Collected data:
[Start of Attachment]

-- B's ok-loop: true iff some full window of length L ending at an index ≥ s is valid
lemma okLoop_spec (nums : List Int) (k : Int) (L : Nat) (hL : 1 ≤ L) :
    ∀ (rest : List Int) (s : Nat) (cnt : PySem.Dict Int Int) (rep : Int),
      nums = nums.take s ++ rest → s ≤ nums.length →
      (∀ v, cnt.getD v 0 = (((nums.take s).drop (s - L)).count v : Int)) →
      rep = (repOf ((nums.take s).drop (s - L)) : Int) →
      (fre_ok_loop nums k (L : Int) rest (s : Int) cnt rep = true ↔
        ∃ j : Nat, s ≤ j ∧ j < nums.length ∧ L ≤ j + 1 ∧
          (repOf ((nums.take (j+1)).drop (j+1-L)) : Int) ≤ k) := by
  intro rest
  induction rest with
  | nil =>
    intro s cnt rep hsplit hs _ _
    have hsn : s = nums.length := by
      have := congrArg List.length hsplit
      simp at this
      omega
    rw [fre_ok_loop]
    constructor
    · intro h; cases h
    · rintro ⟨j, hj1, hj2, -, -⟩
      exact absurd hj2 (by omega)
  | cons x rest' ih =>
    intro s cnt rep hsplit hs hcnt hrep
    have hlen : s < nums.length := by
      have := congrArg List.length hsplit
      simp at this
      omega
    have hxs : nums[s]? = some x := by
      conv_lhs => rw [hsplit]
      rw [List.getElem?_append_right (by rw [List.length_take]; omega)]
      rw [List.length_take, show s - min s nums.length = 0 by omega]
      simp
    have hx : nums.take (s + 1) = nums.take s ++ [x] := by
      rw [List.take_add_one, hxs]
      simp
    set w : List Int := (nums.take s).drop (s - L) with hw
    set w' : List Int := (nums.take (s + 1)).drop (s + 1 - L) with hw'
    -- counts and rep after adding x
    have hcnt1 : ∀ v, (cnt.insert x (cnt.getD x 0 + 1)).getD v 0 = ((w ++ [x]).count v : Int) := by
      intro v
      rw [PySem.Dict.getD_insert]
      by_cases hv : v = x
      · rw [if_pos hv, hv, hcnt x]; simp [List.count_append]
      · rw [if_neg hv, hcnt v]; simp [List.count_append, Ne.symm hv]
    have hrep1 : (if (cnt.insert x (cnt.getD x 0 + 1)).getD x 0 == 2 then rep + 1 else rep)
        = (repOf (w ++ [x]) : Int) := by
      have hr := repOf_append w x
      rw [hcnt1 x]
      by_cases hc : w.count x = 1
      · rw [if_pos (by rw [beq_iff_eq]; simp [List.count_append, hc])]
        rw [hrep, hr, if_pos hc]; push_cast; ring
      · rw [if_neg (by rw [beq_iff_eq]; simp [List.count_append]; push_cast; omega)]
        rw [hrep, hr, if_neg hc]; push_cast; ring
    -- the removal step yields exactly the window ending at s
    have key : ∃ (cnt2 : PySem.Dict Int Int) (rep2 : Int),
        (if (L : Int) ≤ (s : Int) then
          match PySem.List.pyGet? nums ((s : Int) - (L : Int)) with
          | some y =>
              (((cnt.insert x (cnt.getD x 0 + 1)).insert y ((cnt.insert x (cnt.getD x 0 + 1)).getD y 0 - 1)),
               (if (cnt.insert x (cnt.getD x 0 + 1)).getD y 0 == 2
                then (if (cnt.insert x (cnt.getD x 0 + 1)).getD x 0 == 2 then rep + 1 else rep) - 1
                else (if (cnt.insert x (cnt.getD x 0 + 1)).getD x 0 == 2 then rep + 1 else rep)))
          | none => (cnt.insert x (cnt.getD x 0 + 1),
                     (if (cnt.insert x (cnt.getD x 0 + 1)).getD x 0 == 2 then rep + 1 else rep))
         else (cnt.insert x (cnt.getD x 0 + 1),
               (if (cnt.insert x (cnt.getD x 0 + 1)).getD x 0 == 2 then rep + 1 else rep)))
          = (cnt2, rep2) ∧
        (∀ v, cnt2.getD v 0 = (w'.count v : Int)) ∧ rep2 = (repOf w' : Int) := by
      by_cases hLs : L ≤ s
      · have hIle : ((L : Nat) : Int) ≤ ((s : Nat) : Int) := by exact_mod_cast hLs
        have hsL : s - L < nums.length := by omega
        have hget : PySem.List.pyGet? nums ((s : Int) - (L : Int)) = some nums[s - L] := by
          rw [show ((s : Int) - (L : Int)) = ((s - L : Nat) : Int) by omega, PySem.List.pyGet?_natCast,
            List.getElem?_eq_getElem hsL]
        set y := nums[s - L] with hy
        have h1 : w = y :: (nums.take s).drop (s - L + 1) := by
          rw [hw, List.drop_eq_getElem_cons (by simp; omega)]
          congr 1
          simp [List.getElem_take, hy]
        have h2 : w' = (nums.take s).drop (s - L + 1) ++ [x] := by
          rw [hw', show s + 1 - L = (s - L) + 1 by omega, hx,
            List.drop_append_of_le_length (by simp; omega)]
        have hcons : w ++ [x] = y :: w' := by rw [h1, h2]; simp
        have hcy : (cnt.insert x (cnt.getD x 0 + 1)).getD y 0 = (w'.count y : Int) + 1 := by
          rw [hcnt1 y, hcons]; push_cast [List.count_cons]; simp
        refine ⟨_, _, by rw [if_pos hIle, hget], ?_, ?_⟩
        · intro v
          rw [PySem.Dict.getD_insert]
          by_cases hv : v = y
          · rw [if_pos hv, hv, hcy]; ring
          · rw [if_neg hv, hcnt1 v, hcons, List.count_cons]
            simp [Ne.symm hv]
        · have hr : repOf (w ++ [x]) = repOf w' + (if w'.count y = 1 then 1 else 0) := by
            rw [hcons]; exact repOf_cons y w'
          by_cases hc : w'.count y = 1
          · rw [if_pos (by rw [beq_iff_eq, hcy, hc]; norm_num)]
            rw [hrep1, hr, if_pos hc]; push_cast; ring
          · rw [if_neg (by rw [beq_iff_eq, hcy]; intro h; exact hc (by omega))]
            rw [hrep1, hr, if_neg hc]; push_cast; ring
      · have hw'w : w' = w ++ [x] := by
          rw [hw', hw, show s + 1 - L = 0 by omega, show s - L = 0 by omega]
          simp [hx]
        refine ⟨_, _, by rw [if_neg (show ¬ ((L : Nat) : Int) ≤ ((s : Nat) : Int) from by exact_mod_cast hLs)], ?_, ?_⟩
        · intro v; rw [hcnt1 v, hw'w]
        · rw [hrep1, hw'w]
    obtain ⟨cnt2, rep2, hst, hcnt2, hrep2⟩ := key
    rw [fre_ok_loop]
    simp only [hst]
    by_cases hchk : ((L : Nat) : Int) - 1 ≤ ((s : Nat) : Int) ∧ rep2 ≤ k
    · rw [if_pos hchk]
      simp only [true_iff]
      exact ⟨s, le_refl s, hlen, by omega, by rw [← hrep2]; exact hchk.2⟩
    · rw [if_neg hchk]
      have hsplit' : nums = nums.take (s + 1) ++ rest' := by
        rw [hx]
        conv_lhs => rw [hsplit]
        simp
      have hrec := ih (s + 1) cnt2 rep2 hsplit' (by omega) hcnt2 (by rw [hrep2])
      rw [show ((s : Nat) : Int) + 1 = ((s + 1 : Nat) : Int) by push_cast; ring, hrec]
      constructor
      · rintro ⟨j, hj1, hj2, hj3, hv⟩
        exact ⟨j, by omega, hj2, hj3, hv⟩
      · rintro ⟨j, hj1, hj2, hj3, hv⟩
        rcases Nat.eq_or_lt_of_le hj1 with rfl | hlt
        · exfalso
          exact hchk ⟨by omega, by rw [hrep2]; exact hv⟩
        · exact ⟨j, by omega, hj2, hj3, hv⟩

[End of Attachment]

• **Activity**
Your reply should contain every record, unchanged and complete.

• **Worked solution**
-- B's ok-loop: true iff some full window of length L ending at an index ≥ s is valid
lemma okLoop_spec (nums : List Int) (k : Int) (L : Nat) (hL : 1 ≤ L) :
    ∀ (rest : List Int) (s : Nat) (cnt : PySem.Dict Int Int) (rep : Int),
      nums = nums.take s ++ rest → s ≤ nums.length →
      (∀ v, cnt.getD v 0 = (((nums.take s).drop (s - L)).count v : Int)) →
      rep = (repOf ((nums.take s).drop (s - L)) : Int) →
      (fre_ok_loop nums k (L : Int) rest (s : Int) cnt rep = true ↔
        ∃ j : Nat, s ≤ j ∧ j < nums.length ∧ L ≤ j + 1 ∧
          (repOf ((nums.take (j+1)).drop (j+1-L)) : Int) ≤ k) := by
  intro rest
  induction rest with
  | nil =>
    intro s cnt rep hsplit hs _ _
    have hsn : s = nums.length := by
      have := congrArg List.length hsplit
      simp at this
      omega
    rw [fre_ok_loop]
    constructor
    · intro h; cases h
    · rintro ⟨j, hj1, hj2, -, -⟩
      exact absurd hj2 (by omega)
  | cons x rest' ih =>
    intro s cnt rep hsplit hs hcnt hrep
    have hlen : s < nums.length := by
      have := congrArg List.length hsplit
      simp at this
      omega
    have hxs : nums[s]? = some x := by
      conv_lhs => rw [hsplit]
      rw [List.getElem?_append_right (by rw [List.length_take]; omega)]
      rw [List.length_take, show s - min s nums.length = 0 by omega]
      simp
    have hx : nums.take (s + 1) = nums.take s ++ [x] := by
      rw [List.take_add_one, hxs]
      simp
    set w : List Int := (nums.take s).drop (s - L) with hw
    set w' : List Int := (nums.take (s + 1)).drop (s + 1 - L) with hw'
    -- counts and rep after adding x
    have hcnt1 : ∀ v, (cnt.insert x (cnt.getD x 0 + 1)).getD v 0 = ((w ++ [x]).count v : Int) := by
      intro v
      rw [PySem.Dict.getD_insert]
      by_cases hv : v = x
      · rw [if_pos hv, hv, hcnt x]; simp [List.count_append]
      · rw [if_neg hv, hcnt v]; simp [List.count_append, Ne.symm hv]
    have hrep1 : (if (cnt.insert x (cnt.getD x 0 + 1)).getD x 0 == 2 then rep + 1 else rep)
        = (repOf (w ++ [x]) : Int) := by
      have hr := repOf_append w x
      rw [hcnt1 x]
      by_cases hc : w.count x = 1
      · rw [if_pos (by rw [beq_iff_eq]; simp [List.count_append, hc])]
        rw [hrep, hr, if_pos hc]; push_cast; ring
      · rw [if_neg (by rw [beq_iff_eq]; simp [List.count_append]; push_cast; omega)]
        rw [hrep, hr, if_neg hc]; push_cast; ring
    -- the removal step yields exactly the window ending at s
    have key : ∃ (cnt2 : PySem.Dict Int Int) (rep2 : Int),
        (if (L : Int) ≤ (s : Int) then
          match PySem.List.pyGet? nums ((s : Int) - (L : Int)) with
          | some y =>
              (((cnt.insert x (cnt.getD x 0 + 1)).insert y ((cnt.insert x (cnt.getD x 0 + 1)).getD y 0 - 1)),
               (if (cnt.insert x (cnt.getD x 0 + 1)).getD y 0 == 2
                then (if (cnt.insert x (cnt.getD x 0 + 1)).getD x 0 == 2 then rep + 1 else rep) - 1
                else (if (cnt.insert x (cnt.getD x 0 + 1)).getD x 0 == 2 then rep + 1 else rep)))
          | none => (cnt.insert x (cnt.getD x 0 + 1),
                     (if (cnt.insert x (cnt.getD x 0 + 1)).getD x 0 == 2 then rep + 1 else rep))
         else (cnt.insert x (cnt.getD x 0 + 1),
               (if (cnt.insert x (cnt.getD x 0 + 1)).getD x 0 == 2 then rep + 1 else rep)))
          = (cnt2, rep2) ∧
        (∀ v, cnt2.getD v 0 = (w'.count v : Int)) ∧ rep2 = (repOf w' : Int) := by
      by_cases hLs : L ≤ s
      · have hIle : ((L : Nat) : Int) ≤ ((s : Nat) : Int) := by exact_mod_cast hLs
        have hsL : s - L < nums.length := by omega
        have hget : PySem.List.pyGet? nums ((s : Int) - (L : Int)) = some nums[s - L] := by
          rw [show ((s : Int) - (L : Int)) = ((s - L : Nat) : Int) by omega, PySem.List.pyGet?_natCast,
            List.getElem?_eq_getElem hsL]
        set y := nums[s - L] with hy
        have h1 : w = y :: (nums.take s).drop (s - L + 1) := by
          rw [hw, List.drop_eq_getElem_cons (by simp; omega)]
          congr 1
          simp [List.getElem_take, hy]
        have h2 : w' = (nums.take s).drop (s - L + 1) ++ [x] := by
          rw [hw', show s + 1 - L = (s - L) + 1 by omega, hx,
            List.drop_append_of_le_length (by simp; omega)]
        have hcons : w ++ [x] = y :: w' := by rw [h1, h2]; simp
        have hcy : (cnt.insert x (cnt.getD x 0 + 1)).getD y 0 = (w'.count y : Int) + 1 := by
          rw [hcnt1 y, hcons]; push_cast [List.count_cons]; simp
        refine ⟨_, _, by rw [if_pos hIle, hget], ?_, ?_⟩
        · intro v
          rw [PySem.Dict.getD_insert]
          by_cases hv : v = y
          · rw [if_pos hv, hv, hcy]; ring
          · rw [if_neg hv, hcnt1 v, hcons, List.count_cons]
            simp [Ne.symm hv]
        · have hr : repOf (w ++ [x]) = repOf w' + (if w'.count y = 1 then 1 else 0) := by
            rw [hcons]; exact repOf_cons y w'
          by_cases hc : w'.count y = 1
          · rw [if_pos (by rw [beq_iff_eq, hcy, hc]; norm_num)]
            rw [hrep1, hr, if_pos hc]; push_cast; ring
          · rw [if_neg (by rw [beq_iff_eq, hcy]; intro h; exact hc (by omega))]
            rw [hrep1, hr, if_neg hc]; push_cast; ring
      · have hw'w : w' = w ++ [x] := by
          rw [hw', hw, show s + 1 - L = 0 by omega, show s - L = 0 by omega]
          simp [hx]
        refine ⟨_, _, by rw [if_neg (show ¬ ((L : Nat) : Int) ≤ ((s : Nat) : Int) from by exact_mod_cast hLs)], ?_, ?_⟩
        · intro v; rw [hcnt1 v, hw'w]
        · rw [hrep1, hw'w]
    obtain ⟨cnt2, rep2, hst, hcnt2, hrep2⟩ := key
    rw [fre_ok_loop]
    simp only [hst]
    by_cases hchk : ((L : Nat) : Int) - 1 ≤ ((s : Nat) : Int) ∧ rep2 ≤ k
    · rw [if_pos hchk]
      simp only [true_iff]
      exact ⟨s, le_refl s, hlen, by omega, by rw [← hrep2]; exact hchk.2⟩
    · rw [if_neg hchk]
      have hsplit' : nums = nums.take (s + 1) ++ rest' := by
        rw [hx]
        conv_lhs => rw [hsplit]
        simp
      have hrec := ih (s + 1) cnt2 rep2 hsplit' (by omega) hcnt2 (by rw [hrep2])
      rw [show ((s : Nat) : Int) + 1 = ((s + 1 : Nat) : Int) by push_cast; ring, hrec]
      constructor
      · rintro ⟨j, hj1, hj2, hj3, hv⟩
        exact ⟨j, by omega, hj2, hj3, hv⟩
      · rintro ⟨j, hj1, hj2, hj3, hv⟩
        rcases Nat.eq_or_lt_of_le hj1 with rfl | hlt
        · exfalso
          exact hchk ⟨by omega, by rw [hrep2]; exact hv⟩
        · exact ⟨j, by omega, hj2, hj3, hv⟩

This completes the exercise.